**What you should do**
Lines to restate from the data below: from the one containing "some step =>" to the one containing "rw [PySem.List.pyRange_one_succ_right (by", both included. Give them again exactly, and only them.

━━━ Records for processing ━━━

-- pv_equiv track=rewrite | github.com/Godley/Music-Library | implementation/primaries/ImportOnlineDBs/calculator.py | getPositionsForWord
-- ===== SOURCE A (Python) =====
-- def getPositionsForWord(position, total, columnCount, direction, length):
--     results = [position]
--     if direction == 6:
--         # north
--         for i in range(1, length):
--             newPosition = results[-1] - columnCount
--             results.append(newPosition)
--
--     if direction == 5:
--         # north west
--         for i in range(1, length):
--             newPosition = results[-1] - columnCount - 1
--             results.append(newPosition)
--
--     if direction == 7:
--         # north east
--         for i in range(1, length):
--             newPosition = results[-1] - columnCount + 1
--             results.append(newPosition)
--     return results
-- ===== SOURCE B (Python) =====
-- def getPositionsForWord(position, total, columnCount, direction, length):
--     offsets = {6: -columnCount, 5: -columnCount - 1, 7: -columnCount + 1}
--     if direction not in offsets or length <= 1:
--         return [position]
--     step = offsets[direction]
--     return [position + i * step for i in range(length)]
-- ===== Notes on version B (the rewrite author's own statement) =====
-- stated objective: simpler
-- what changed: Replaces the three per-direction accumulator loops (each position derived from the previous) by a direction->offset table and a single closed-form comprehension position + i*offset.
import Mathlib
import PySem

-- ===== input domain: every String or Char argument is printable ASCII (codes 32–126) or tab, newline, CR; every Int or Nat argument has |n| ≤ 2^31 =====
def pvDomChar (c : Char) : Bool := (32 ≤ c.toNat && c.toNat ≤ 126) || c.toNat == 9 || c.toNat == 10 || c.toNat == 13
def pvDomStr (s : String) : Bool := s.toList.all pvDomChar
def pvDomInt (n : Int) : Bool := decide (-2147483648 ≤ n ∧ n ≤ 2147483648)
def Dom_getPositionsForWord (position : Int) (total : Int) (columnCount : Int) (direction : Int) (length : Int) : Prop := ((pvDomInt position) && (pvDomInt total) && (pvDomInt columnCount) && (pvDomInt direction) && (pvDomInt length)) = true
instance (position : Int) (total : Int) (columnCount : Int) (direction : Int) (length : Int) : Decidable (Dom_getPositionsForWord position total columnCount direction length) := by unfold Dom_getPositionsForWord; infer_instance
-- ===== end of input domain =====

-- B replaces A's three per-direction accumulator loops by a direction→offset dict lookup and a
-- single closed-form comprehension position + i*offset (objective: simpler).


-- ===== PORT A =====
-- results[-1] is ported as .getLast! — exact here because results is nonempty throughout.
def getPositionsForWord (position : Int) (total : Int) (columnCount : Int) (direction : Int) (length : Int) : List Int :=
  let results := [position]
  let results :=
    if direction = 6 then
      (PySem.List.pyRange 1 length 1).foldl (fun rs _ => rs ++ [rs.getLast! - columnCount]) results
    else results
  let results :=
    if direction = 5 then
      (PySem.List.pyRange 1 length 1).foldl (fun rs _ => rs ++ [rs.getLast! - columnCount - 1]) results
    else results
  let results :=
    if direction = 7 then
      (PySem.List.pyRange 1 length 1).foldl (fun rs _ => rs ++ [rs.getLast! - columnCount + 1]) results
    else results
  results

-- ===== PORT B =====
def getPositionsForWord_alt (position : Int) (total : Int) (columnCount : Int) (direction : Int) (length : Int) : List Int :=
  match PySem.Dict.get?
      ((((PySem.Dict.empty).insert 6 (-columnCount)).insert 5 (-columnCount - 1)).insert 7 (-columnCount + 1))
      direction with
  | none => [position]
  | some step =>
      if length ≤ 1 then [position]
      else (PySem.List.pyRange 0 length 1).map (fun i => position + i * step)

-- ===== PRECONDITION & SPEC =====
def Spec_getPositionsForWord (position : Int) (total : Int) (columnCount : Int) (direction : Int) (length : Int) (out : List Int) : Prop := out = getPositionsForWord_alt position total columnCount direction length
instance (position : Int) (total : Int) (columnCount : Int) (direction : Int) (length : Int) (out : List Int) : Decidable (Spec_getPositionsForWord position total columnCount direction length out) := by unfold Spec_getPositionsForWord; infer_instance

-- ===== CLAIM (what is proved, stated in full; the proofs are below) =====
def Claim_equal_getPositionsForWord : Prop := ∀ (position : Int) (total : Int) (columnCount : Int) (direction : Int) (length : Int), Dom_getPositionsForWord position total columnCount direction length → Spec_getPositionsForWord position total columnCount direction length (getPositionsForWord position total columnCount direction length)

-- ===== LEMMAS AND PROOFS =====

lemma getLast!_concat_int (l : List Int) (a : Int) : (l ++ [a]).getLast! = a := by
  cases l with
  | nil => rfl
  | cons x t =>
      rw [List.cons_append, List.getLast!_cons_eq_getLastD, List.getLastD_concat]

-- A's accumulator loop "append previous + off", in closed form over the grid range.
lemma loop_closed (off p : Int) (L : Int) (hL : 1 ≤ L) :
    (PySem.List.pyRange 1 L 1).foldl (fun rs _ => rs ++ [rs.getLast! + off]) [p]
      = (PySem.List.pyRange 0 L 1).map (fun i => p + i * off) := by
  induction L, hL using Int.le_induction with
  | base =>
      have h1 : PySem.List.pyRange 1 1 1 = [] := PySem.List.pyRange_one_eq_nil (le_refl 1)
      have h2 : PySem.List.pyRange 0 1 1 = [0] := by
        have := PySem.List.pyRange_one_singleton (a := (0 : Int)); simpa using this
      rw [h1, h2]
      simp
  | succ n hn ih =>
      rw [PySem.List.pyRange_one_succ_right (by omega : (1:Int) ≤ n), List.foldl_append, ih,
          PySem.List.pyRange_one_succ_right (by omega : (0:Int) ≤ n)]
      simp only [List.foldl_cons, List.foldl_nil, List.map_append, List.map_cons, List.map_nil]
      have hsplit : PySem.List.pyRange 0 n 1 = PySem.List.pyRange 0 (n-1) 1 ++ [n-1] := by
        have h := PySem.List.pyRange_one_succ_right (by omega : (0:Int) ≤ n - 1)
        rw [show n - 1 + 1 = n from by ring] at h
        exact h
      rw [List.append_cancel_left_eq, hsplit, List.map_append]
      simp only [List.map_cons, List.map_nil]
      rw [getLast!_concat_int]
      congr 1
      ring

lemma loop_small (off p L : Int) (hL : L ≤ 1) :
    (PySem.List.pyRange 1 L 1).foldl (fun rs _ => rs ++ [rs.getLast! + off]) [p] = [p] := by
  rw [PySem.List.pyRange_one_eq_nil (by omega)]
  rfl

-- A in closed per-direction form
lemma A_eq_loop (p L off : Int)
    (hL : ¬ L ≤ 1) :
    (PySem.List.pyRange 1 L 1).foldl (fun rs _ => rs ++ [rs.getLast! + off]) [p]
      = (PySem.List.pyRange 0 L 1).map (fun i => p + i * off) :=
  loop_closed off p L (by omega)

lemma body6 (c : Int) :
    (fun (rs : List Int) (_ : Int) => rs ++ [rs.getLast! - c])
      = (fun rs _ => rs ++ [rs.getLast! + (-c)]) := by
  funext rs x; rw [sub_eq_add_neg]

lemma body5 (c : Int) :
    (fun (rs : List Int) (_ : Int) => rs ++ [rs.getLast! - c - 1])
      = (fun rs _ => rs ++ [rs.getLast! + (-c - 1)]) := by
  funext rs x
  have : rs.getLast! - c - 1 = rs.getLast! + (-c - 1) := by ring
  rw [this]

lemma body7 (c : Int) :
    (fun (rs : List Int) (_ : Int) => rs ++ [rs.getLast! - c + 1])
      = (fun rs _ => rs ++ [rs.getLast! + (-c + 1)]) := by
  funext rs x
  have : rs.getLast! - c + 1 = rs.getLast! + (-c + 1) := by ring
  rw [this]

-- ===== VERDICT (by name: the statement is the Claim_ definition above) =====
theorem getPositionsForWord_spec : Claim_equal_getPositionsForWord := by
  intro position total columnCount direction length _
  show getPositionsForWord position total columnCount direction length
      = getPositionsForWord_alt position total columnCount direction length
  by_cases h6 : direction = 6
  · subst h6
    have hA : getPositionsForWord position total columnCount 6 length
        = (PySem.List.pyRange 1 length 1).foldl
            (fun rs _ => rs ++ [rs.getLast! - columnCount]) [position] := by
      unfold getPositionsForWord; norm_num
    rw [hA, body6]
    unfold getPositionsForWord_alt
    rw [PySem.Dict.get?_insert_of_ne _ _ (by norm_num : (6:Int) ≠ 7),
        PySem.Dict.get?_insert_of_ne _ _ (by norm_num : (6:Int) ≠ 5),
        PySem.Dict.get?_insert_self]
    by_cases hL : length ≤ 1
    · rw [loop_small _ _ _ hL]; simp [hL]
    · rw [A_eq_loop _ _ _ hL]; simp [hL]
  by_cases h5 : direction = 5
  · subst h5
    have hA : getPositionsForWord position total columnCount 5 length
        = (PySem.List.pyRange 1 length 1).foldl
            (fun rs _ => rs ++ [rs.getLast! - columnCount - 1]) [position] := by
      unfold getPositionsForWord; norm_num
    rw [hA, body5]
    unfold getPositionsForWord_alt
    rw [PySem.Dict.get?_insert_of_ne _ _ (by norm_num : (5:Int) ≠ 7),
        PySem.Dict.get?_insert_self]
    by_cases hL : length ≤ 1
    · rw [loop_small _ _ _ hL]; simp [hL]
    · rw [A_eq_loop _ _ _ hL]; simp [hL]
  by_cases h7 : direction = 7
  · subst h7
    have hA : getPositionsForWord position total columnCount 7 length
        = (PySem.List.pyRange 1 length 1).foldl
            (fun rs _ => rs ++ [rs.getLast! - columnCount + 1]) [position] := by
      unfold getPositionsForWord; norm_num
    rw [hA, body7]
    unfold getPositionsForWord_alt
    rw [PySem.Dict.get?_insert_self]
    by_cases hL : length ≤ 1
    · rw [loop_small _ _ _ hL]; simp [hL]
    · rw [A_eq_loop _ _ _ hL]; simp [hL]
  · have hA : getPositionsForWord position total columnCount direction length = [position] := by
      unfold getPositionsForWord
      simp [h5, h6, h7]
    rw [hA]
    unfold getPositionsForWord_alt
    rw [PySem.Dict.get?_insert_of_ne _ _ h7, PySem.Dict.get?_insert_of_ne _ _ h5,
        PySem.Dict.get?_insert_of_ne _ _ h6]
    rfl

━━━

**Exercise result**
  | some step =>
      if length ≤ 1 then [position]
      else (PySem.List.pyRange 0 length 1).map (fun i => position + i * step)

-- ===== PRECONDITION & SPEC =====
def Spec_getPositionsForWord (position : Int) (total : Int) (columnCount : Int) (direction : Int) (length : Int) (out : List Int) : Prop := out = getPositionsForWord_alt position total columnCount direction length
instance (position : Int) (total : Int) (columnCount : Int) (direction : Int) (length : Int) (out : List Int) : Decidable (Spec_getPositionsForWord position total columnCount direction length out) := by unfold Spec_getPositionsForWord; infer_instance

-- ===== CLAIM (what is proved, stated in full; the proofs are below) =====
def Claim_equal_getPositionsForWord : Prop := ∀ (position : Int) (total : Int) (columnCount : Int) (direction : Int) (length : Int), Dom_getPositionsForWord position total columnCount direction length → Spec_getPositionsForWord position total columnCount direction length (getPositionsForWord position total columnCount direction length)

-- ===== LEMMAS AND PROOFS =====

lemma getLast!_concat_int (l : List Int) (a : Int) : (l ++ [a]).getLast! = a := by
  cases l with
  | nil => rfl
  | cons x t =>
      rw [List.cons_append, List.getLast!_cons_eq_getLastD, List.getLastD_concat]

-- A's accumulator loop "append previous + off", in closed form over the grid range.
lemma loop_closed (off p : Int) (L : Int) (hL : 1 ≤ L) :
    (PySem.List.pyRange 1 L 1).foldl (fun rs _ => rs ++ [rs.getLast! + off]) [p]
      = (PySem.List.pyRange 0 L 1).map (fun i => p + i * off) := by
  induction L, hL using Int.le_induction with
  | base =>
      have h1 : PySem.List.pyRange 1 1 1 = [] := PySem.List.pyRange_one_eq_nil (le_refl 1)
      have h2 : PySem.List.pyRange 0 1 1 = [0] := by
        have := PySem.List.pyRange_one_singleton (a := (0 : Int)); simpa using this
      rw [h1, h2]
      simp
  | succ n hn ih =>
      rw [PySem.List.pyRange_one_succ_right (by omega : (1:Int) ≤ n), List.foldl_append, ih,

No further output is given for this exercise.